Братун лежал чуть поодаль костра, убито вытянув ноги. На правой задней уцелела лишь одна подкова. Остальные давно растеряны на фронтовых дорогах. Уцелевшая подкова, сношенная до блескучей ничтожности, остужно светилась и брызгалась железной лучистой дробью при каждом вспыхе ночного костра. Невесомый блеск покалывал глаза, пронизывал душу, оставляя в ней холодок и неприкаянность. Подкова держалась на двух сточенных ухналях. Держалась непрочно и хлябко, и где-то в пути сорвется она и останется на последнем следу Братуна. Останется на веки вечные, пока не доест ее ржа и след-дорога не покроется дерниной и не пропадет за ненадобностью...
Алеша Огарьков, ежась от болей и стыдливо помаргивая от своих же слов, неожиданно затих, будто помер. А когда разведчик Могутов и Устин Оградин задремали, Алеша, безумея от ночной тишины и охватившего его страха, подполз к светящейся от костра подковы и не своей силой сорвал ее с копыта Братуна. Конь поднял голову, блеснул заплаканными глазами и, вздохнув, опустил морду на прежнее место — ни обиды, ни боли в том вздохе, одна смертельная усталость. Алеша сунул подкову за борт шинели, подкатился боком к костру и пал в забытье.

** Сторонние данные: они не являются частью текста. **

-- pv_equiv track=rewrite | github.com/SectorCT/TheGreatFilter | core/routers/filters.py | _find_edge_atoms
-- ===== SOURCE A (Python) =====
-- def _find_edge_atoms(
--     atoms: list[dict], bonds: list[tuple], element: str = "C"
-- ) -> set:
--     """Return indices of atoms of given element with fewer than 3 bonds."""
--     degree: dict = {}
--     for i, p in enumerate(atoms):
--         if p["element"] == element:
--             degree[i] = 0
--     for i, j, _ in bonds:
--         if i in degree:
--             degree[i] = degree.get(i, 0) + 1
--         if j in degree:
--             degree[j] = degree.get(j, 0) + 1
--     return {idx for idx, deg in degree.items() if deg < 3}
-- ===== SOURCE B (Python) =====
-- def _find_edge_atoms(
--     atoms: list[dict], bonds: list[tuple], element: str = "C"
-- ) -> set:
--     """Return indices of atoms of given element with fewer than 3 bonds."""
--     return {
--         idx
--         for idx, atom in enumerate(atoms)
--         if atom["element"] == element
--         and sum(e == idx for i, j, _ in bonds for e in (i, j)) < 3
--     }
-- ===== Notes on version B (the rewrite author's own statement) =====
-- stated objective: alternative
-- what changed: B has no degree dictionary at all: it is a single set comprehension that, for each atom of the requested element, counts its occurrences among bond endpoints by a direct brute-force scan of the bonds list.
import Mathlib
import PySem

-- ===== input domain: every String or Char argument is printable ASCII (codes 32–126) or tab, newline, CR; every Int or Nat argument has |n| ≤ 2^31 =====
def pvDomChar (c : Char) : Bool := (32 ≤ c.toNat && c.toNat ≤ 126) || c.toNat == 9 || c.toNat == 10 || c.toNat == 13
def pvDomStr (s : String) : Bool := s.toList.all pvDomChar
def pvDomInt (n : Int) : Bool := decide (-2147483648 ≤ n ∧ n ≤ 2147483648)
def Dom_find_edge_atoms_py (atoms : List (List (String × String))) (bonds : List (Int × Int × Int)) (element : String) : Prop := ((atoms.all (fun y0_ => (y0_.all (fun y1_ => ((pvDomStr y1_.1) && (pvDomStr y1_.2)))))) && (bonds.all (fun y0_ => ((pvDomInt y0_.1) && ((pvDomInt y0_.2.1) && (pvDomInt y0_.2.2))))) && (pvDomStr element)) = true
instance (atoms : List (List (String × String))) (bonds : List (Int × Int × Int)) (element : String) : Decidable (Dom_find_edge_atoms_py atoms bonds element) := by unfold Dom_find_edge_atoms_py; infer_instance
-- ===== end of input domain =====

-- B drops the degree dictionary entirely: one pass over atoms with a brute-force per-atom count of bond endpoints (alternative algorithm, same result).


-- ===== PORT A =====
def find_edge_atoms_py (atoms : List (List (String × String))) (bonds : List (Int × Int × Int)) (element : String) : List Int :=
  let degree : PySem.Dict Int Int :=
    (PySem.List.enumerate atoms).foldl
      (fun d ip =>
        if (PySem.Dict.mk ip.2).getD "element" "" == element then d.insert ip.1 0 else d)
      PySem.Dict.empty
  let degree :=
    bonds.foldl
      (fun d b =>
        let d := if d.contains b.1 then d.insert b.1 (d.getD b.1 0 + 1) else d
        if d.contains b.2.1 then d.insert b.2.1 (d.getD b.2.1 0 + 1) else d)
      degree
  (degree.items.filter (fun kv => kv.2 < 3)).map (fun kv => kv.1)

-- ===== PORT B =====
-- B: no dict; for each enumerated atom of the element, count its index among bond endpoints by direct scan.
def find_edge_atoms_py_alt (atoms : List (List (String × String))) (bonds : List (Int × Int × Int)) (element : String) : List Int :=
  (PySem.List.enumerate atoms).filterMap
    (fun ip =>
      if (PySem.Dict.mk ip.2).getD "element" "" == element &&
         decide (((bonds.flatMap (fun b => [b.1, b.2.1])).count ip.1 : Int) < 3)
      then some ip.1 else none)

-- ===== PRECONDITION & SPEC =====
-- Pre_ excludes exactly the atoms lacking an "element" key, on which Python A raises KeyError.
def Pre_find_edge_atoms_py (atoms : List (List (String × String))) (bonds : List (Int × Int × Int)) (element : String) : Prop :=
  (atoms.all (fun a => (PySem.Dict.mk a).contains "element")) = true
instance (atoms : List (List (String × String))) (bonds : List (Int × Int × Int)) (element : String) : Decidable (Pre_find_edge_atoms_py atoms bonds element) := by unfold Pre_find_edge_atoms_py; infer_instance

def pvWitness_find_edge_atoms_py : (List (List (String × String))) × (List (Int × Int × Int)) × String :=
  ([[("element", "C")], [("element", "N")]], [(0, 1, 1)], "C")

def Spec_find_edge_atoms_py (atoms : List (List (String × String))) (bonds : List (Int × Int × Int)) (element : String) (out : List Int) : Prop := out = find_edge_atoms_py_alt atoms bonds element
instance (atoms : List (List (String × String))) (bonds : List (Int × Int × Int)) (element : String) (out : List Int) : Decidable (Spec_find_edge_atoms_py atoms bonds element out) := by unfold Spec_find_edge_atoms_py; infer_instance

-- ===== CLAIM (what is proved, stated in full; the proofs are below) =====
def Claim_equal_find_edge_atoms_py : Prop := ∀ (atoms : List (List (String × String))) (bonds : List (Int × Int × Int)) (element : String), Dom_find_edge_atoms_py atoms bonds element → Pre_find_edge_atoms_py atoms bonds element → Spec_find_edge_atoms_py atoms bonds element (find_edge_atoms_py atoms bonds element)

-- ===== LEMMAS AND PROOFS =====

-- the flat list of bond endpoints, in traversal order
def pvEnds (bonds : List (Int × Int × Int)) : List Int := bonds.flatMap (fun b => [b.1, b.2.1])

-- a fold doing two steps per bond is a fold over the flattened endpoint list
theorem pv_foldl_ends {α : Type} (g : α → Int → α) (bonds : List (Int × Int × Int)) (d : α) :
    bonds.foldl (fun d b => g (g d b.1) b.2.1) d = (pvEnds bonds).foldl g d := by
  induction bonds generalizing d with
  | nil => rfl
  | cons b bs ih => simp only [pvEnds, List.flatMap_cons, List.foldl_cons, List.foldl_append] at *; simp [ih]

-- A's bond loop, rephrased over the endpoint list (definitional)
theorem pv_foldl_ends_A (bonds : List (Int × Int × Int)) (d : PySem.Dict Int Int) :
    bonds.foldl
      (fun d b =>
        let d := if d.contains b.1 then d.insert b.1 (d.getD b.1 0 + 1) else d
        if d.contains b.2.1 then d.insert b.2.1 (d.getD b.2.1 0 + 1) else d)
      d
    = (pvEnds bonds).foldl (fun d x => if d.contains x then d.insert x (d.getD x 0 + 1) else d) d :=
  pv_foldl_ends (fun d x => if d.contains x then d.insert x (d.getD x 0 + 1) else d) bonds d

-- one guarded increment step on a Nodup-keyed dict, seen on items
theorem pv_step_items (d : PySem.Dict Int Int) (hnd : d.keys.Nodup) (x : Int) :
    (if d.contains x then d.insert x (d.getD x 0 + 1) else d).items
      = d.items.map (fun kv => (kv.1, kv.2 + if kv.1 = x then 1 else 0)) := by
  by_cases hc : d.contains x = true
  · rw [if_pos hc, PySem.Dict.items_insert_of_contains d _ hc]
    apply List.map_congr_left
    intro kv hkv
    by_cases hk : kv.1 = x
    · have hv : d.getD x 0 = kv.2 := by
        subst hk
        exact PySem.Dict.getD_of_mem_items d (by exact_mod_cast hkv) hnd 0
      simp [hk, hv]
    · simp [hk]
  · rw [if_neg hc]
    have hx : x ∉ d.keys := by
      intro hmem
      exact hc ((PySem.Dict.contains_iff_mem_keys d x).mpr hmem)
    conv_lhs => rw [← List.map_id d.items]
    apply List.map_congr_left
    intro kv hkv
    have hne : kv.1 ≠ x := by
      intro h; exact hx (h ▸ PySem.Dict.mem_keys_of_mem_items d hkv)
    simp [hne]

-- keys are unchanged by the guarded step
theorem pv_step_keys (d : PySem.Dict Int Int) (hnd : d.keys.Nodup) (x : Int) :
    (if d.contains x then d.insert x (d.getD x 0 + 1) else d).keys = d.keys := by
  have h := pv_step_items d hnd x
  simp only [PySem.Dict.keys, h, List.map_map]
  rfl

-- folding the guarded increments over a list adds the endpoint count to every entry
theorem pv_fold_items (ends : List Int) (d : PySem.Dict Int Int) (hnd : d.keys.Nodup) :
    (ends.foldl (fun d x => if d.contains x then d.insert x (d.getD x 0 + 1) else d) d).items
      = d.items.map (fun kv => (kv.1, kv.2 + (ends.count kv.1 : Int))) := by
  induction ends generalizing d with
  | nil => simp
  | cons e es ih =>
    have hnd' : ((if d.contains e then d.insert e (d.getD e 0 + 1) else d).keys).Nodup := by
      rw [pv_step_keys d hnd e]; exact hnd
    simp only [List.foldl_cons]
    rw [ih _ hnd', pv_step_items d hnd e, List.map_map]
    apply List.map_congr_left
    intro kv _
    simp only [Function.comp]
    by_cases hk : kv.1 = e
    · simp [hk]; ring
    · simp [hk, Ne.symm hk]

-- 'if q x then some (f x) else none' under filterMap is filter-then-map
theorem pv_filterMap_if {α β : Type} (l : List α) (q : α → Bool) (f : α → β) :
    l.filterMap (fun x => if q x then some (f x) else none) = (l.filter q).map f := by
  induction l with
  | nil => rfl
  | cons x xs ih => by_cases h : q x <;> simp [h, ih]

-- the whole equality, written over the ports' unfolded bodies
theorem pv_main (atoms : List (List (String × String))) (bonds : List (Int × Int × Int)) (element : String) :
    ((bonds.foldl
        (fun d b =>
          let d := if d.contains b.1 then d.insert b.1 (d.getD b.1 0 + 1) else d
          if d.contains b.2.1 then d.insert b.2.1 (d.getD b.2.1 0 + 1) else d)
        ((PySem.List.enumerate atoms).foldl
          (fun d ip => if (PySem.Dict.mk ip.2).getD "element" "" == element then d.insert ip.1 0 else d)
          (PySem.Dict.empty : PySem.Dict Int Int))).items.filter (fun kv => kv.2 < 3)).map (fun kv => kv.1)
    = (PySem.List.enumerate atoms).filterMap
        (fun ip =>
          if (PySem.Dict.mk ip.2).getD "element" "" == element &&
             decide (((bonds.flatMap (fun b => [b.1, b.2.1])).count ip.1 : Int) < 3)
          then some ip.1 else none) := by
  rw [pv_foldl_ends_A]
  have hinit :
      ((PySem.List.enumerate atoms).foldl
        (fun d ip => if (PySem.Dict.mk ip.2).getD "element" "" == element then d.insert ip.1 0 else d)
        (PySem.Dict.empty : PySem.Dict Int Int))
      = ((PySem.List.enumerate atoms).filter
          (fun ip => (PySem.Dict.mk ip.2).getD "element" "" == element)).foldl
          (fun d ip => d.insert ip.1 (0 : Int)) PySem.Dict.empty :=
    (List.foldl_filter).symm
  rw [hinit]
  set l : List (Int × List (String × String)) :=
    (PySem.List.enumerate atoms).filter
      (fun ip => (PySem.Dict.mk ip.2).getD "element" "" == element) with hl
  have hfst : (l.map (fun a => a.1)).Nodup := by
    have hpe : (PySem.List.enumerate atoms).Pairwise (fun a b => a.1 < b.1) :=
      PySem.List.pairwise_lt_enumerate atoms 0
    have hpl : l.Pairwise (fun a b => a.1 < b.1) := List.Pairwise.filter _ hpe
    exact List.pairwise_map.mpr (hpl.imp (fun h => ne_of_lt h))
  have h2 :
      (l.foldl (fun d ip => d.insert ip.1 (0 : Int)) PySem.Dict.empty).items
        = l.map (fun a => (a.1, (0 : Int))) := by
    have := PySem.Dict.items_foldl_insert_fresh l (fun a => a.1) (fun _ => (0:Int))
      PySem.Dict.empty (fun a _ => PySem.Dict.contains_empty a.1) hfst
    simpa using this
  have hnd0 : (l.foldl (fun d ip => d.insert ip.1 (0 : Int)) PySem.Dict.empty).keys.Nodup := by
    simp only [PySem.Dict.keys, h2, List.map_map]
    exact hfst
  rw [pv_fold_items _ _ hnd0, h2, List.map_map]
  rw [pv_filterMap_if (PySem.List.enumerate atoms)
        (fun ip => ((PySem.Dict.mk ip.2).getD "element" "" == element) &&
          decide (((bonds.flatMap (fun b => [b.1, b.2.1])).count ip.1 : Int) < 3))
        (fun ip => ip.1)]
  rw [List.filter_map, List.map_map]
  rw [hl, List.filter_filter]
  apply congrArg (List.map _)
  apply List.filter_congr
  intro a _
  simp [pvEnds, Bool.and_comm]

-- ===== VERDICT (by name: the statement is the Claim_ definition above) =====
theorem find_edge_atoms_py_spec : Claim_equal_find_edge_atoms_py := by
  intro atoms bonds element _ _
  unfold Spec_find_edge_atoms_py find_edge_atoms_py find_edge_atoms_py_alt
  exact pv_main atoms bonds element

Чуткий к тишине Оградин тут же очнулся, оттащил маленько Огарькова от костра, подложил сушняка в огонь, обошел и осмотрел раненых товарищей. Ночь начала сдавать, и у старого солдата полегчало на душе — предстоящая дорога сулила жизнь и спасение. Оградин, подтащив еловую подстилку к Братуну, вновь примостился подремать — забоялся, что сил на дорогу и у него не хватит. В голове, ушах и глазах шумело огнем, как перед пропастью. Устин положил голову на ногу коня, тот и жилой не дернул, будто знал, что сделает больно человеку. Солдатская рана унялась, а шум в голове погас, как только ухо заслышало сердце Братуна. Так садило оно, будто копытом по мостовой. «На последних силах отбивает свое», — невесело подумал солдат, прислушиваясь к перебойным ударам лошадиного мотора. Сам же Братун не слышал ударов в груди. Ему просто чудилось, что это лаялась в общей грызне фронта уцелевшая полковая пушка Братуновой батареи — он узнает ее голос даже с того света. Лаялась она жестоко и смертно, суля верную надежду на воскрешение той пол-России, которая по какой-то неверной судьбе оказалась заживо погребенной под сапогом войны.
Но здесь уже не было войны и, как говорят фронтовики, не пахнет порохом. Несло дымком затихшего костра, запахом подгорелой лесной завали, махорочным кашлем, едким шинельным потом и легкой солдатской матерщиной в сонном бреду. Братун отвернул от огня глаза, вытянул шею и положил морду на умятый снежок, где прохладнее. В ноздри попер холодок чуть примороженной земли. Земля отбила дурные запахи, отогнала думы о вчерашней войне Братуна и его раненых солдат. Заступил тяжкий полумертвый сон.